▸ EXERCISE GOAL
Check each line of the entries. Copy the ones that contain the string "Nodup".

(Collected data)

★ ★ ★ ★

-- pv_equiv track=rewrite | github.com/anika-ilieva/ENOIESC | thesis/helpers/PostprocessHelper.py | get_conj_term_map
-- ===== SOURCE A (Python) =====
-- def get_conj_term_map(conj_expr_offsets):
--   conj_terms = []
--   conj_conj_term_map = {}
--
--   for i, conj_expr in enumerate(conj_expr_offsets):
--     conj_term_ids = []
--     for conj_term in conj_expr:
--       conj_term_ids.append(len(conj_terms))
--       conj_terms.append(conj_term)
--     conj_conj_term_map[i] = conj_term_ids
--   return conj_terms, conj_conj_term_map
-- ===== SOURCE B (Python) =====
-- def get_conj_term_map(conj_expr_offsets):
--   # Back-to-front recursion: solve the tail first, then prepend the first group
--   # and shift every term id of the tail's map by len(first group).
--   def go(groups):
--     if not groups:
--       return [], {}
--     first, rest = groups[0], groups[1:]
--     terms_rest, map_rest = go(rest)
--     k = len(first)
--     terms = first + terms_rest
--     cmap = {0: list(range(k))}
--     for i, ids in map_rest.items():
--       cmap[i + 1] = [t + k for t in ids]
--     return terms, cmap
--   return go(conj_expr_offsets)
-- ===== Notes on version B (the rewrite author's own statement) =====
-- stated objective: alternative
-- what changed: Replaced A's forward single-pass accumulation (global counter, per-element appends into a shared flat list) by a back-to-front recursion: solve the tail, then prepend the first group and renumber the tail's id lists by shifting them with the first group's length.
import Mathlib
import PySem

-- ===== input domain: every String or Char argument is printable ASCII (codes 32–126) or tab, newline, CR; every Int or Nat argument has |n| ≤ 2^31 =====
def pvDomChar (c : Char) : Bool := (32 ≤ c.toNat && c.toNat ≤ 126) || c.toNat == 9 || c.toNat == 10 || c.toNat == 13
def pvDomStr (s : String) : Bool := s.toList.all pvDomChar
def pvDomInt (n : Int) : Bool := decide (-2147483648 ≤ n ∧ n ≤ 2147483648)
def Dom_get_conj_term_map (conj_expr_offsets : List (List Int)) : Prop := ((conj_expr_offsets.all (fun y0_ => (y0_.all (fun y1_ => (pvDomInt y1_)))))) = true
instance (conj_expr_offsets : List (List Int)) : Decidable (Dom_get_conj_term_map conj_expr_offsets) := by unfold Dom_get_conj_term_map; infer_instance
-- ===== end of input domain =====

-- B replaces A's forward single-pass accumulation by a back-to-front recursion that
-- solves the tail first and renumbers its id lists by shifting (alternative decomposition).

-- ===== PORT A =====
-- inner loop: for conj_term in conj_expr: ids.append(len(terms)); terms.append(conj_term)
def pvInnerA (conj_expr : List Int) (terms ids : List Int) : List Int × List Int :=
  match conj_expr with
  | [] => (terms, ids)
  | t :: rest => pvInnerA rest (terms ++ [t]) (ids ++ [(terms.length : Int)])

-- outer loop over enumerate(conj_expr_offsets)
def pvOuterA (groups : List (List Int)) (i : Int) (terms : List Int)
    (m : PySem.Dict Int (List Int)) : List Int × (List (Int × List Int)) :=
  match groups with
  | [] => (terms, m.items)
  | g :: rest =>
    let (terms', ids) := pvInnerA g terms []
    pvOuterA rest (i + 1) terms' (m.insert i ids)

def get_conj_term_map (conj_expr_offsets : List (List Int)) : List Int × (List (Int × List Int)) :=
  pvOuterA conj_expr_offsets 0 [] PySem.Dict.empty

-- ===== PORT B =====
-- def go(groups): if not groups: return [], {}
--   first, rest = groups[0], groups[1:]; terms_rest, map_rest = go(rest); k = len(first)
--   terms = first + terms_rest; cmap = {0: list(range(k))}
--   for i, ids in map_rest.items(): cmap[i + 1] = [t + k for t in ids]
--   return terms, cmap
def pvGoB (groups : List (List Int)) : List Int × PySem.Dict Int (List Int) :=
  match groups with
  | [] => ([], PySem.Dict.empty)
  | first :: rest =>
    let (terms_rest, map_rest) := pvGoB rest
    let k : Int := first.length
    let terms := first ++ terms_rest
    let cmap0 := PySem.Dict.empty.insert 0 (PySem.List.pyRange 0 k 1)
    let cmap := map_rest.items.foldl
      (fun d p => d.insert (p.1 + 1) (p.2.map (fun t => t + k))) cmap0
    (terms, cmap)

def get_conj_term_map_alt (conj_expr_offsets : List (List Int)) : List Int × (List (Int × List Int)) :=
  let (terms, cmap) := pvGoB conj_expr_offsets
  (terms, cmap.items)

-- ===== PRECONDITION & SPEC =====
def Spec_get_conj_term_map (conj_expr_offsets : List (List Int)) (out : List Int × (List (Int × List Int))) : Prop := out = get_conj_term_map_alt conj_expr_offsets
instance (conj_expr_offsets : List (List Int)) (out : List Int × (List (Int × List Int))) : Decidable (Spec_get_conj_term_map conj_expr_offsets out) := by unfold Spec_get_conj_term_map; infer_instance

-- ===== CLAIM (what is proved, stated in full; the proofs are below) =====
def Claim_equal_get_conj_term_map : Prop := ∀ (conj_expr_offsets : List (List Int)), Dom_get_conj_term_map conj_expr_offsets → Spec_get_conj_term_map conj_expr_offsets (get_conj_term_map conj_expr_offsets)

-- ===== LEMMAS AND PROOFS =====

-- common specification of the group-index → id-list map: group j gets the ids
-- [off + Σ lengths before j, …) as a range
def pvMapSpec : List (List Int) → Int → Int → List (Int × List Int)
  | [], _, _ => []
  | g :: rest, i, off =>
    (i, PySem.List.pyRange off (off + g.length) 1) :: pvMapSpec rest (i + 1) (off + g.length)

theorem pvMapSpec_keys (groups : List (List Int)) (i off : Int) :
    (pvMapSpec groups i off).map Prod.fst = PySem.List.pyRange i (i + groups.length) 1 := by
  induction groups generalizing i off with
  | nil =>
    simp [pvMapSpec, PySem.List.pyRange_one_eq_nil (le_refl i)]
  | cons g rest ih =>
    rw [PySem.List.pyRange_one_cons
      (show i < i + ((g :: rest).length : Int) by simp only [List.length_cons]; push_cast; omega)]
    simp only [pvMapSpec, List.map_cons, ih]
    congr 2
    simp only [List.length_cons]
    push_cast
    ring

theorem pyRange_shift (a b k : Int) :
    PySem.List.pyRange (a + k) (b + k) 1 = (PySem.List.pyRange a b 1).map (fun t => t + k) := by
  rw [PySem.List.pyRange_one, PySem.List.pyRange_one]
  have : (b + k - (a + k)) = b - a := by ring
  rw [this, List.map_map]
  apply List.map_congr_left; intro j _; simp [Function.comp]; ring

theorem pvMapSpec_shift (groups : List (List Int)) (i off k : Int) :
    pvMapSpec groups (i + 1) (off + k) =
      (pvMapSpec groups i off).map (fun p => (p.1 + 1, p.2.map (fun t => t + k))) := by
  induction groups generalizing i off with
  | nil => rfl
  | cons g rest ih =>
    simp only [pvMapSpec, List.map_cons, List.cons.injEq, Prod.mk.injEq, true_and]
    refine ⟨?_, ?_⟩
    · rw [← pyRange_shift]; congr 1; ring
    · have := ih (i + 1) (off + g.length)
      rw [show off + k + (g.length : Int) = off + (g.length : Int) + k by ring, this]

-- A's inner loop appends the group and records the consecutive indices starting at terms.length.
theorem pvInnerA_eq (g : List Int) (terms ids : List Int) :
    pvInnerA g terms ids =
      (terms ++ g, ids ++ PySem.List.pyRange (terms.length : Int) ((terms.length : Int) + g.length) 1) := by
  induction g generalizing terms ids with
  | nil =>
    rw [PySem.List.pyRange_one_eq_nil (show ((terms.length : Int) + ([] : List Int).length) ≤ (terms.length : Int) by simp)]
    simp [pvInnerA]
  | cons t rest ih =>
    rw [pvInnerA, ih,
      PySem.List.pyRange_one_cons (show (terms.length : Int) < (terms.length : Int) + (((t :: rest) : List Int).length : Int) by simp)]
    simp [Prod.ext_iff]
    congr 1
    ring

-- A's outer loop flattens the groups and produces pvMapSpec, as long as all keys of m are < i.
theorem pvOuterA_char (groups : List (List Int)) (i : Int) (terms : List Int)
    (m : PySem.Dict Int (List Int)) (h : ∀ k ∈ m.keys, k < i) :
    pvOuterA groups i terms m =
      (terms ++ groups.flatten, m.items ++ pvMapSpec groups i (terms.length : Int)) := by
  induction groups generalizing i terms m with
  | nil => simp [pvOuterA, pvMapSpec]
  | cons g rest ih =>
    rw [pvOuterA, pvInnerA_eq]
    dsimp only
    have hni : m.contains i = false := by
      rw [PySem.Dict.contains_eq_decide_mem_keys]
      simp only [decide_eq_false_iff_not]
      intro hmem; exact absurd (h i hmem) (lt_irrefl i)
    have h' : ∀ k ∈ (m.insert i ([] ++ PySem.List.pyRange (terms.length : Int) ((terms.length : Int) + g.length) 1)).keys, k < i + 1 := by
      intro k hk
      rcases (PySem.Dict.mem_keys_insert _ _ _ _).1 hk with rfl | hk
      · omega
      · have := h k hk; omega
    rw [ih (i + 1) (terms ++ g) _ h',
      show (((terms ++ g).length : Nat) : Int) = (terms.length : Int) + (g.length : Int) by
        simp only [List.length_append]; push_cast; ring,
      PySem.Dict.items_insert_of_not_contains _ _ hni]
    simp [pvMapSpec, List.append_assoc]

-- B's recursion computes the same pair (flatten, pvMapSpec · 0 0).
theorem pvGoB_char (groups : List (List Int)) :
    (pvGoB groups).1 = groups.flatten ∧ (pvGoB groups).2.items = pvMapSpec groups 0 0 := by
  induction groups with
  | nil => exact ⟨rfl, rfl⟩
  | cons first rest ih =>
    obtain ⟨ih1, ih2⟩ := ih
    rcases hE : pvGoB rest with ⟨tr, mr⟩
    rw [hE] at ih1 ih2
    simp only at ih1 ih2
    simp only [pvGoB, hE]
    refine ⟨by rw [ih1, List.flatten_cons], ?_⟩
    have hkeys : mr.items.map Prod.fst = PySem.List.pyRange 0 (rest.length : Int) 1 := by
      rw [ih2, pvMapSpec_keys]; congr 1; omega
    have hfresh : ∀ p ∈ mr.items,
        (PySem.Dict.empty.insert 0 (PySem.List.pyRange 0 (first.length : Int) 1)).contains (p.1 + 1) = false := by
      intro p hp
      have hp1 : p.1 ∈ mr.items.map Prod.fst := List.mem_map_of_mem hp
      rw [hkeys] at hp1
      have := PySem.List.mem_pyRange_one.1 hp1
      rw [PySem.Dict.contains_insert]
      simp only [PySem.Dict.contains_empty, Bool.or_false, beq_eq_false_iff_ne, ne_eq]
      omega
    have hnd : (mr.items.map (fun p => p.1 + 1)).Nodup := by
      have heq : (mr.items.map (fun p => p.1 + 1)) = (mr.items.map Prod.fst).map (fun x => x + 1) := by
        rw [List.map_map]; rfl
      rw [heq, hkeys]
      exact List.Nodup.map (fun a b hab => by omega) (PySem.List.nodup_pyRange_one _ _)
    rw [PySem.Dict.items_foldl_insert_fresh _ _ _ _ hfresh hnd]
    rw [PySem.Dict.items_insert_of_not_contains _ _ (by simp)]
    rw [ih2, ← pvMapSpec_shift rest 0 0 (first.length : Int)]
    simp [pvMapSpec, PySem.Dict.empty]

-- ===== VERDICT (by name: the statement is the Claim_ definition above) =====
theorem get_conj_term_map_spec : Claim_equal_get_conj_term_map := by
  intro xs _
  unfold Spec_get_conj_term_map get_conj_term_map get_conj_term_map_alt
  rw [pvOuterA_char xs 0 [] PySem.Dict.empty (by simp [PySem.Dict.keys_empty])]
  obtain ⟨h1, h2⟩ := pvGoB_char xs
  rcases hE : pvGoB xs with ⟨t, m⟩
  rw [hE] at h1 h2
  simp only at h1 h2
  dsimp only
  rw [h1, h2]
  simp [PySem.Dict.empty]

★ ★ ★ ★

▸ EXERCISE ANSWER
    have hnd : (mr.items.map (fun p => p.1 + 1)).Nodup := by
      exact List.Nodup.map (fun a b hab => by omega) (PySem.List.nodup_pyRange_one _ _)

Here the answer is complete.